Si el porvenir está reservado a la democracia, una parte esencial de su realización deberá corresponder a la religión de Cristo y a la Iglesia, mensajera de la palabra del Redentor y continuadora de su misión salvadora. Ella de hecho enseña y defiende la verdad, comunica las fuerzas sobrenaturales de la gracia, para actuar sobre el orden de los seres y de su finalidad, establecido por Dios, último fundamento y norma directiva de toda democracia.

Por el mero hecho de su existencia, la Iglesia se yergue frente al mundo, como faro resplandeciente, que recuerda constantemente este orden divino. Su historia es un claro reflejo de su misión providencial. Las luchas, que, constreñida por el abuso de la fuerza, ha debido combatir en defensa de la libertad recibida de Dios, fueron, al mismo tiempo, batallas por la verdadera libertad del hombre.

La Iglesia tiene la misión de proclamar al mundo, ansioso de mejores y más perfectas formas de democracia, el mensaje más alto y más necesario que pueda existir: la dignidad del hombre y la vocación a la filiación divina. Es el grito potente que desde la cuna de Belén resuena hasta los últimos confines de la tierra en los oídos de los hombres, en un tiempo, en que esta dignidad ha sufrido las mayores humillaciones.

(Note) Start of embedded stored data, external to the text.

-- pv_equiv track=rewrite | github.com/ipaljak-tbtl/advent-of-code | 2023/paljak/13/small.py | solve_dim
-- ===== SOURCE A (Python) =====
-- def solve_dim(l):
--     ret = 0
--     for i in range(len(l) - 1):
--         ok = True
--         for k in range(i + 1):
--             if not ok or i + k + 1 == len(l):
--                 break
--             ok &= l[i - k] == l[i + k + 1]
--         ret += ok * (i + 1)
--
--     return ret
-- ===== SOURCE B (Python) =====
-- def solve_dim(l):
--     # Single left-to-right sweep: maintain the list of still-alive mirror
--     # candidates (centers p, mirror between rows p-1 and p), checking each new
--     # row j against its partner l[2*p-1-j]; a candidate whose window closes at
--     # j = 2*p-1 is a left-edge mirror and is counted then; candidates still
--     # alive after the sweep touch the right edge and are summed at the end.
--     n = len(l)
--     alive = []
--     total = 0
--     for j in range(1, n):
--         alive.append(j)
--         alive = [p for p in alive if l[2 * p - 1 - j] == l[j]]
--         if j % 2 == 1 and alive and 2 * alive[0] == j + 1:
--             total += alive[0]
--             alive = alive[1:]
--     return total + sum(alive)
-- ===== Notes on version B (the rewrite author's own statement) =====
-- stated objective: alternative
-- what changed: B replaces A's per-center inner expansion loops by a single left-to-right sweep that maintains a list of still-alive mirror candidates, filters it against each newly seen row, counts a candidate the moment its left window closes, and sums the surviving (right-edge) candidates after the sweep.
import Mathlib
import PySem

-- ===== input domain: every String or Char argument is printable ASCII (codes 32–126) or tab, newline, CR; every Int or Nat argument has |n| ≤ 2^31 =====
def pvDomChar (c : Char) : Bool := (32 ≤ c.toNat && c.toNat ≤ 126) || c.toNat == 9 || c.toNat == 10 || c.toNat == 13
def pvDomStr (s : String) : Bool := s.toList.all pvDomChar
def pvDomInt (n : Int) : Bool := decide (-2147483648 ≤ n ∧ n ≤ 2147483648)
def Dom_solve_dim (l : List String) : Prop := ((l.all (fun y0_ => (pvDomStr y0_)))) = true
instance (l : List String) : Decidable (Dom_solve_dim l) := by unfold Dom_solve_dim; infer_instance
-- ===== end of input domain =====

-- B replaces A's per-center expansion loops by one left-to-right sweep that keeps a list of
-- still-alive mirror candidates, filtered against each new row (objective: alternative algorithm).

-- ===== PORT A =====
-- inner 'for k in range(i+1)' loop with its break and the ok flag
def solveDimInner (l : List String) (n i : Int) : List Int → Bool → Bool
  | [], ok => ok
  | k :: ks, ok =>
    if !ok || (i + k + 1 == n) then ok
    else solveDimInner l n i ks (ok && (PySem.List.pyGet? l (i - k) == PySem.List.pyGet? l (i + k + 1)))

def solve_dim (l : List String) : Int :=
  (PySem.List.pyRange 0 ((l.length : Int) - 1) 1).foldl
    (fun ret i =>
      ret + (if solveDimInner l (l.length : Int) i (PySem.List.pyRange 0 (i + 1) 1) true
             then (1 : Int) else 0) * (i + 1))
    0

-- ===== PORT B =====
-- the comprehension's condition 'l[2*p-1-j] == l[j]'
def chk (l : List String) (p j : Int) : Bool :=
  PySem.List.pyGet? l (2 * p - 1 - j) == PySem.List.pyGet? l j

-- one iteration of B's sweep: append candidate j, filter the alive list against row j,
-- and on odd j close (count and drop) the candidate whose window ends here, if it survived
def altStep (l : List String) (st : List Int × Int) (j : Int) : List Int × Int :=
  let alive := (st.1 ++ [j]).filter (fun p => chk l p j)
  if PySem.Int.mod j 2 == 1 then
    match alive with
    | p :: rest => if 2 * p == j + 1 then (rest, st.2 + p) else (p :: rest, st.2)
    | [] => ([], st.2)
  else (alive, st.2)

def solve_dim_alt (l : List String) : Int :=
  let st := (PySem.List.pyRange 1 (l.length : Int) 1).foldl (altStep l) ([], 0)
  st.2 + st.1.sum

-- ===== PRECONDITION & SPEC =====
def Spec_solve_dim (l : List String) (out : Int) : Prop := out = solve_dim_alt l
instance (l : List String) (out : Int) : Decidable (Spec_solve_dim l out) := by unfold Spec_solve_dim; infer_instance

-- ===== CLAIM (what is proved, stated in full; the proofs are below) =====
def Claim_equal_solve_dim : Prop := ∀ (l : List String), Dom_solve_dim l → Spec_solve_dim l (solve_dim l)

-- ===== LEMMAS AND PROOFS =====

-- partial-good: candidate p has passed all its checks for rows p..j
def PG (l : List String) (j p : Int) : Bool :=
  (PySem.List.pyRange p (j + 1) 1).all (fun t => chk l p t)

-- closed forms for B's state after processing rows 1..j
def aliveL (l : List String) (j : Int) : List Int :=
  (PySem.List.pyRange 1 (j + 1) 1).filter (fun p => decide (j + 2 ≤ 2 * p) && PG l j p)

def totalT (l : List String) (j : Int) : Int :=
  ((PySem.List.pyRange 1 (j + 1) 1).map
    (fun p => if decide (2 * p ≤ j + 1) && PG l (2 * p - 1) p then p else 0)).sum

lemma PG_iff (l : List String) (j p : Int) :
    PG l j p = true ↔ ∀ t : Int, p ≤ t → t ≤ j → PySem.List.pyGet? l (2 * p - 1 - t) = PySem.List.pyGet? l t := by
  unfold PG
  rw [List.all_eq_true]
  constructor
  · intro h t h1 h2
    have := h t (PySem.List.mem_pyRange_one.2 ⟨h1, by omega⟩)
    simpa [chk] using this
  · intro h t ht
    have := PySem.List.mem_pyRange_one.1 ht
    simpa [chk] using h t this.1 (by omega)

lemma sum_filter_eq (q : Int → Bool) (xs : List Int) :
    (xs.filter q).sum = (xs.map (fun x => if q x then x else 0)).sum := by
  induction xs with
  | nil => rfl
  | cons x xs ih =>
    by_cases h : q x = true <;> simp [h, ih]

lemma sum_single (a b c : Int) (v : Int → Int) (g : Int → Bool)
    (h1 : a ≤ c) (h2 : c < b)
    (hg : ∀ p, a ≤ p → p < b → g p = true → p = c) :
    ((PySem.List.pyRange a b 1).map (fun p => if g p then v p else 0)).sum = (if g c then v c else 0) := by
  rw [PySem.List.pyRange_one_append a c b h1 (by omega),
    PySem.List.pyRange_one_cons h2, List.map_append, List.sum_append, List.map_cons,
    List.sum_cons]
  have z1 : ((PySem.List.pyRange a c 1).map (fun p => if g p then v p else 0)).sum = 0 := by
    apply List.sum_eq_zero
    intro x hx
    obtain ⟨p, hp, rfl⟩ := List.mem_map.1 hx
    have hb := PySem.List.mem_pyRange_one.1 hp
    rw [if_neg]
    intro hgp
    have := hg p hb.1 (by omega) hgp
    omega
  have z2 : ((PySem.List.pyRange (c + 1) b 1).map (fun p => if g p then v p else 0)).sum = 0 := by
    apply List.sum_eq_zero
    intro x hx
    obtain ⟨p, hp, rfl⟩ := List.mem_map.1 hx
    have hb := PySem.List.mem_pyRange_one.1 hp
    rw [if_neg]
    intro hgp
    have := hg p (by omega) hb.2 hgp
    omega
  rw [z1, z2]
  ring

lemma PG_split (l : List String) (j p : Int) (hp : p ≤ j) :
    PG l j p = (PG l (j - 1) p && chk l p j) := by
  unfold PG
  have h1 : j + 1 = j + 1 := rfl
  rw [show j - 1 + 1 = j by omega, PySem.List.pyRange_one_succ_right hp, List.all_append]
  simp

El misterio de la Santa Navidad proclama esta inviolable dignidad humana con un vigor y una autoridad inapelable, que sobrepasa infinitamente a la que podrían conseguir todas las posibles declaraciones de los derechos del hombre. Navidad, la gran fiesta del Hijo de Dios, que ha aparecido en nuestra carne, la fiesta en que el cielo se abaja basta la tierra con una inefable gracia y benevolencia, es también el día en que la cristiandad y la humanidad, ante el Pesebre, contemplando “la benignidad y humanidad de Dios nuestro Salvador” adquieren conciencia íntima de la estrecha unión que Dios ha establecido entre ellas. La cuna del Salvador del mundo, del Restaurador de la dignidad humana en toda su plenitud, es el punto que se distingue por la alianza entre todos los hombres de buena voluntad. Allí el mundo infeliz, lacerado por la discordia, dividido por el egoísmo, envenenado por el odio, recibirá luz y amor y le será dado encaminarse, en cordial armonía, hacia un destino común, para hallar finalmente la curación de sus heridas en la paz de Cristo.


V - CRUZADA DE CARIDAD

No queremos poner término a este nuestro Mensaje natalicio sin antes dirigir una sentida palabra de gratitud a todos aquellos —Estados, Gobiernos, Obispos, pueblos—, que en estos tiempos de indecibles desventuras Nos han procurado valiosa ayuda para poder prestar oídos al grito de dolor que de tantas partes del mundo Nos llega y para poder alargar Nuestra mano benéfica a tantos amados hijos e hijas, a quienes las alternativas de la guerra han reducido a la extrema pobreza y miseria.

Y en primer lugar es justo recordar la extensa obra de asistencia desarrollada, a pesar de las extraordinarias dificultades de los transportes, por los Estados Unidos de América y, en cuanto se refiere particularmente a Italia, por el Excmo. Sr. Representante personal del Sr. Presidente de aquella Unión.

Ni menor alabanza y agradecimiento Nos place tributar a la generosidad del Jefe del Estado, del Gobierno y del pueblo Español, del Gobierno Irlandés, de la Argentina, de Australia, de Bolivia, de Brasil, de Canadá, de Chile, de Italia, de Lituania, del Perú, de Polonia, de Rumania, de Hungría, del Uruguay, que han competido en noble sentimiento de fraternidad y de caridad, cuyo eco no resonará inútilmente en el mundo.

Mientras los hombres de buena voluntad se afanan por echar un puente espiritual de unión entre los pueblos, esta acción de bien, pura y desinteresada, reviste un aspecto y un valor de singular importancia.

Cuando —como todos lo deseamos— las disonancias de odio y de la discordia que dominan la hora presente, no sean más que un triste recuerdo, madurarán con abundancia aún más copiosa los frutos de esta victoria del amor activo y magnánimo, sobre el veneno del egoísmo y de las enemistades.

A cuantos han participado en esta cruzada de caridad sírvales de estimulo y recompensa Nuestra Bendición Apostólica y la idea de que, en la fiesta del amor, sube al cielo en su favor, desde innumerables corazones angustiados, pero no olvidadizos en su angustia, la agradecida plegaria: Retribuere dignare, Domine, omnibus nobis bona facientibus propter nomen tuum, vitam aeternam!